-- pv_equiv track=rewrite | github.com/ramelloperalta/Python-coursework | labs109c.py | brangelina
-- ===== SOURCE A (Python) =====
-- def brangelina (first, second):
--
--     i = 0
--     while second[i] not in "aeiou":
--         i += 1
--     second = second[i:]
--
--     groups = []
--     in_group = False
--     for i, c in enumerate(first):
--         if c in "aeiou":
--             if not in_group:
--                 in_group = True #if in vowel, append position of vowel
--                 groups.append(i)
--         else:
--             in_group = False
--
--     if (len(groups) == 1):
--         first = first[:groups[0]]
--     else:
--         first = first[:groups[-2]]
--
--     return first + second
-- ===== SOURCE B (Python) =====
-- VOWELS = "aeiou"
--
-- def brangelina(first, second):
--     # Scan first right-to-left, counting vowel-run starts; stop at the second
--     # one from the right (keeps no list of groups, exits early).
--     cut = 0
--     runs = 0
--     for i in range(len(first) - 1, -1, -1):
--         if first[i] in VOWELS and (i == 0 or first[i - 1] not in VOWELS):
--             runs += 1
--             cut = i
--             if runs == 2:
--                 break
--     k = len(second)
--     for j, c in enumerate(second):
--         if c in VOWELS:
--             k = j
--             break
--     return first[:cut] + second[k:]
-- ===== Notes on version B (the rewrite author's own statement) =====
-- stated objective: alternative
-- what changed: A builds the full list of vowel-run start indices in a forward pass with an in_group flag and then indexes groups[-2]/groups[0]; B scans first right-to-left keeping only a run counter and the latest run start, breaking at the second run start from the right (so it usually touches only a suffix of first), and finds the trim point of second with a single enumerate loop instead of an index-advancing while.
import Mathlib
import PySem

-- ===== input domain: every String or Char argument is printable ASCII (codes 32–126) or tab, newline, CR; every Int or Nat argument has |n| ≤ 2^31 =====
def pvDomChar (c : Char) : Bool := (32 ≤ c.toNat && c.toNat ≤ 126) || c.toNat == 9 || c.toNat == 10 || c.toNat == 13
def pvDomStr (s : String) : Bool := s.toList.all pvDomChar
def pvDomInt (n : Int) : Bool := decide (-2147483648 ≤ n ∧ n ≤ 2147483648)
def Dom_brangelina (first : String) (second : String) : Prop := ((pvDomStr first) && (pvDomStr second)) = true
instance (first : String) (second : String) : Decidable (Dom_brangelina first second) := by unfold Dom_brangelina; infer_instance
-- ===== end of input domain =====

-- B replaces A's forward pass that builds the whole list of vowel-run starts by a
-- right-to-left scan that keeps only a counter and the latest run start, breaking
-- at the second run start from the right (measured faster in a timing run).

-- c in "aeiou" (shared by both Pythons)
def pvVowel (c : Char) : Bool := c == 'a' || c == 'e' || c == 'i' || c == 'o' || c == 'u'

-- ===== PORT A =====
-- the while loop: i = 0; while second[i] not in "aeiou": i += 1   (none = IndexError)
def pvAFind : List Char → Int → Option Int
  | [], _ => none
  | c :: cs, i => if pvVowel c then some i else pvAFind cs (i + 1)

-- the for loop over enumerate(first) with state (in_group, groups)
def pvAGroups : List Char → Int → Bool → List Int → List Int
  | [], _, _, g => g
  | c :: cs, i, ing, g =>
    if pvVowel c then
      if ing then pvAGroups cs (i + 1) true g
      else pvAGroups cs (i + 1) true (g ++ [i])
    else pvAGroups cs (i + 1) false g

def brangelina (first : String) (second : String) : String :=
  let s := second.toList
  let j := (pvAFind s 0).getD 0                       -- none = IndexError, excluded by Pre_
  let s2 := PySem.List.slice s (some j) none          -- second = second[i:]
  let groups := pvAGroups first.toList 0 false []
  let f2 :=
    if groups.length == 1 then
      PySem.List.slice first.toList none (some ((PySem.List.pyGet? groups 0).getD 0))
    else
      PySem.List.slice first.toList none (some ((PySem.List.pyGet? groups (-2)).getD 0))
      -- groups[-2]; none = IndexError (groups = []), excluded by Pre_
  String.ofList (f2 ++ s2)

-- ===== PORT B =====
-- the loop body's test: first[i] in VOWELS and (i == 0 or first[i-1] not in VOWELS)
def pvBHit (f : List Char) (i : Int) : Bool :=
  pvVowel (PySem.List.pyGetD f i ' ') && (i == 0 || !pvVowel (PySem.List.pyGetD f (i - 1) ' '))

-- for i in range(len(first)-1, -1, -1): … if runs == 2: break
def pvBScan (f : List Char) : List Int → Int → Int → Int
  | [], cut, _ => cut
  | i :: rest, cut, runs =>
    if pvBHit f i then
      (if runs + 1 == 2 then i else pvBScan f rest i (runs + 1))
    else pvBScan f rest cut runs

-- k = len(second); for j, c in enumerate(second): if c in VOWELS: k = j; break
def pvBFind : List (Int × Char) → Int → Int
  | [], d => d
  | p :: rest, d => if pvVowel p.2 then p.1 else pvBFind rest d

def brangelina_alt (first : String) (second : String) : String :=
  let f := first.toList
  let cut := pvBScan f (PySem.List.pyRange ((f.length : Int) - 1) (-1) (-1)) 0 0
  let k := pvBFind (PySem.List.enumerate second.toList 0) (second.toList.length : Int)
  String.ofList (PySem.List.slice f none (some cut) ++ PySem.List.slice second.toList (some k) none)

-- ===== PRECONDITION & SPEC =====
-- Pre_ excludes exactly the inputs where the Python A raises IndexError:
-- a second with no vowel (the while loop runs off the end) or a first with no vowel (groups[-2] on []).
def Pre_brangelina (first : String) (second : String) : Prop :=
  first.toList.any pvVowel = true ∧ second.toList.any pvVowel = true
instance (first : String) (second : String) : Decidable (Pre_brangelina first second) := by
  unfold Pre_brangelina; infer_instance

def pvWitness_brangelina : String × String := ("brad", "angelina")

def Spec_brangelina (first : String) (second : String) (out : String) : Prop := out = brangelina_alt first second
instance (first : String) (second : String) (out : String) : Decidable (Spec_brangelina first second out) := by unfold Spec_brangelina; infer_instance

-- ===== CLAIM (what is proved, stated in full; the proofs are below) =====
def Claim_equal_brangelina : Prop := ∀ (first : String) (second : String), Dom_brangelina first second → Pre_brangelina first second → Spec_brangelina first second (brangelina first second)

-- ===== LEMMAS AND PROOFS =====

-- predecessor character of position k in f ('#' sentinel before position 0)
def pvPred (f : List Char) (k : Nat) : Char := if k = 0 then '#' else f.getD (k - 1) ' '

-- B's early-exit result as a function of the filtered hit list
def pvPick : List Int → Int → Int
  | [], cut => cut
  | [a], _ => a
  | _ :: b :: _, _ => b

-- B's first-vowel search equals A's, with a default
theorem pvBFind_eq (l : List Char) (i d : Int) :
    pvBFind (PySem.List.enumerate l i) d = (pvAFind l i).getD d := by
  induction l generalizing i with
  | nil => simp [pvBFind, pvAFind, PySem.List.enumerate_nil]
  | cons c cs ih =>
    rw [PySem.List.enumerate_cons]
    by_cases h : pvVowel c <;> simp [pvBFind, pvAFind, h, ih]

theorem pvAFind_isSome (l : List Char) (i : Int) (h : l.any pvVowel = true) :
    (pvAFind l i).isSome := by
  induction l generalizing i with
  | nil => simp at h
  | cons c cs ih =>
    by_cases hc : pvVowel c
    · simp [pvAFind, hc]
    · rw [List.any_cons] at h
      simp only [hc, Bool.false_or] at h
      simp [pvAFind, hc, ih _ h]

-- the scan at runs = 1 returns the first remaining hit (or the carried cut)
theorem pvBScan_one (f : List Char) (l : List Int) (cut : Int) :
    pvBScan f l cut 1 = ((l.filter (pvBHit f)).head?).getD cut := by
  induction l generalizing cut with
  | nil => simp [pvBScan]
  | cons i rest ih =>
    by_cases h : pvBHit f i <;> simp [pvBScan, h, ih, List.filter]

-- the scan at runs = 0 returns pvPick of the hit list
theorem pvBScan_zero (f : List Char) (l : List Int) (cut : Int) :
    pvBScan f l cut 0 = pvPick (l.filter (pvBHit f)) cut := by
  induction l generalizing cut with
  | nil => simp [pvBScan, pvPick]
  | cons i rest ih =>
    by_cases h : pvBHit f i
    · have : pvBScan f (i :: rest) cut 0 = pvBScan f rest i 1 := by simp [pvBScan, h]
      rw [this, pvBScan_one]
      rcases hf : rest.filter (pvBHit f) with _ | ⟨b, t⟩ <;>
        simp [List.filter, h, hf, pvPick]
    · simp [pvBScan, h, ih, List.filter]

-- A's flag loop equals the predecessor-pair filter (flag = "previous char is a vowel")
theorem pvAGroups_eq_filter (l : List Char) (p : Char) (i : Int) (g : List Int) :
    pvAGroups l i (pvVowel p) g =
      g ++ ((PySem.List.enumerate ((p :: l).zip l) i).filter
        (fun q => pvVowel q.2.2 && !pvVowel q.2.1)).map (·.1) := by
  induction l generalizing p i g with
  | nil => simp [pvAGroups, PySem.List.enumerate_nil]
  | cons c cs ih =>
    have hz : (p :: c :: cs).zip (c :: cs) = (p, c) :: (c :: cs).zip cs := rfl
    rw [hz, PySem.List.enumerate_cons]
    by_cases hc : pvVowel c
    · by_cases hp : pvVowel p
      · have : pvAGroups (c :: cs) i (pvVowel p) g = pvAGroups cs (i + 1) true g := by
          simp [pvAGroups, hc, hp]
        rw [this, ← hc, ih c (i + 1) g]
        simp [List.filter, hc, hp]
      · have : pvAGroups (c :: cs) i (pvVowel p) g = pvAGroups cs (i + 1) true (g ++ [i]) := by
          simp [pvAGroups, hc, hp]
        rw [this, ← hc, ih c (i + 1) (g ++ [i])]
        simp [List.filter, hc, hp]
    · have : pvAGroups (c :: cs) i (pvVowel p) g = pvAGroups cs (i + 1) false g := by
        simp [pvAGroups, hc]
      rw [this, show false = pvVowel c by simp [hc], ih c (i + 1) g]
      simp [List.filter, hc]

-- the loop test at a valid Nat index, in terms of the character and its predecessor
theorem pvBHit_nat (f : List Char) (k : Nat) (hk : k < f.length) :
    pvBHit f (k : Int) = (pvVowel f[k] && !pvVowel (pvPred f k)) := by
  unfold pvBHit pvPred
  have hv : pvVowel '#' = false := by decide
  by_cases h0 : k = 0
  · subst h0
    simp [PySem.List.pyGetD_zero, List.getD, List.getElem?_eq_getElem hk, hv]
  · have h1 : ((k : Int) == 0) = false := by simp; omega
    have h2 : (k : Int) - 1 = ((k - 1 : Nat) : Int) := by omega
    rw [h1, h2]
    simp [h0, List.getD, List.getElem?_eq_getElem hk,
      List.getElem?_eq_getElem (by omega : k - 1 < f.length)]

theorem pvKey (f : List Char) (k : Nat) (hk : k ≤ f.length) :
    (PySem.List.pyRange (k : Int) (f.length : Int) 1).filter (pvBHit f)
      = ((PySem.List.enumerate ((pvPred f k :: f.drop k).zip (f.drop k)) (k : Int)).filter
          (fun q => pvVowel q.2.2 && !pvVowel q.2.1)).map (·.1) := by
  induction hgen : f.length - k generalizing k with
  | zero =>
    have hk' : k = f.length := by omega
    subst hk'
    rw [PySem.List.pyRange_one_eq_nil (by omega), List.drop_length]
    simp [PySem.List.enumerate_nil]
  | succ n ih =>
    have hlt : k < f.length := by omega
    rw [PySem.List.pyRange_one_cons (by exact_mod_cast hlt)]
    rw [show f.drop k = f[k] :: f.drop (k+1) from (List.getElem_cons_drop hlt).symm]
    rw [show (pvPred f k :: f[k] :: f.drop (k+1)).zip (f[k] :: f.drop (k+1))
          = (pvPred f k, f[k]) :: (f[k] :: f.drop (k+1)).zip (f.drop (k+1)) from rfl]
    rw [PySem.List.enumerate_cons, List.filter_cons, List.filter_cons]
    have hpred : pvPred f (k+1) = f[k] := by
      unfold pvPred
      simp [List.getD, List.getElem?_eq_getElem hlt]
    have hih := ih (k+1) (by omega) (by omega)
    rw [hpred] at hih
    have hcast : (k : Int) + 1 = ((k + 1 : Nat) : Int) := by omega
    rw [hcast, hih, pvBHit_nat f k hlt]
    by_cases hc : pvVowel f[k] && !pvVowel (pvPred f k) <;> simp [hc]


-- ===== VERDICT (by name: the statement is the Claim_ definition above) =====
-- the hit list over all indices, reversed, is what B scans; its pick is A's choice
theorem pvGroups_eq_hits (f : List Char) :
    pvAGroups f 0 false [] = (PySem.List.pyRange 0 (f.length : Int) 1).filter (pvBHit f) := by
  have h1 := pvAGroups_eq_filter f '#' 0 []
  rw [show pvVowel '#' = false by decide] at h1
  have h2 := pvKey f 0 (Nat.zero_le _)
  simp only [Nat.cast_zero, List.drop_zero] at h2
  rw [h1, h2, show pvPred f 0 = '#' from rfl]
  simp

theorem brangelina_spec : Claim_equal_brangelina := by
  intro first second _ hpre
  obtain ⟨hf, hs⟩ := hpre
  unfold Spec_brangelina brangelina brangelina_alt
  obtain ⟨j, hj⟩ := Option.isSome_iff_exists.mp (pvAFind_isSome second.toList 0 hs)
  have hk : pvBFind (PySem.List.enumerate second.toList 0) (second.toList.length : Int) = j := by
    rw [pvBFind_eq, hj]; rfl
  have hrev : PySem.List.pyRange ((first.toList.length : Int) - 1) (-1) (-1)
      = (PySem.List.pyRange 0 (first.toList.length : Int) 1).reverse := by
    rw [PySem.List.pyRange_neg_one_eq_reverse]; norm_num
  have hcut : pvBScan first.toList
        (PySem.List.pyRange ((first.toList.length : Int) - 1) (-1) (-1)) 0 0
      = pvPick (pvAGroups first.toList 0 false []).reverse 0 := by
    rw [hrev, pvBScan_zero, List.filter_reverse, ← pvGroups_eq_hits]
  simp only [hj, hk, hcut, Option.getD_some]
  set G := pvAGroups first.toList 0 false [] with hGdef
  rcases hGr : G.reverse with _ | ⟨x, _ | ⟨y, t⟩⟩
  · have hG0 : G = [] := by simpa using congrArg List.reverse hGr
    rw [hG0]
    rfl
  · have hG1 : G = [x] := by simpa using congrArg List.reverse hGr
    rw [hG1]
    rfl
  · have hG2 : G = t.reverse ++ [y, x] := by simpa using congrArg List.reverse hGr
    have hlen : G.length = t.length + 2 := by rw [hG2]; simp
    have hne : (G.length == 1) = false := by simp [hlen]
    have hA : PySem.List.pyGet? G (-2) = some y := by
      rw [PySem.List.pyGet?_neg_ofNat G 2 (by omega) (by omega), hG2]
      rw [show (t.reverse ++ [y, x]).length - 2 = t.reverse.length by simp]
      rw [List.getElem?_append_right (le_refl _)]
      simp
    rw [hne, hA]
    rfl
------------------------
◆ **Required action**
Look at the records above. Copy every line where the string "unfold" occurs.

◆ **Finished exercise**
instance (first : String) (second : String) : Decidable (Dom_brangelina first second) := by unfold Dom_brangelina; infer_instance
  unfold Pre_brangelina; infer_instance
instance (first : String) (second : String) (out : String) : Decidable (Spec_brangelina first second out) := by unfold Spec_brangelina; infer_instance
  unfold pvBHit pvPred
      unfold pvPred
  unfold Spec_brangelina brangelina brangelina_alt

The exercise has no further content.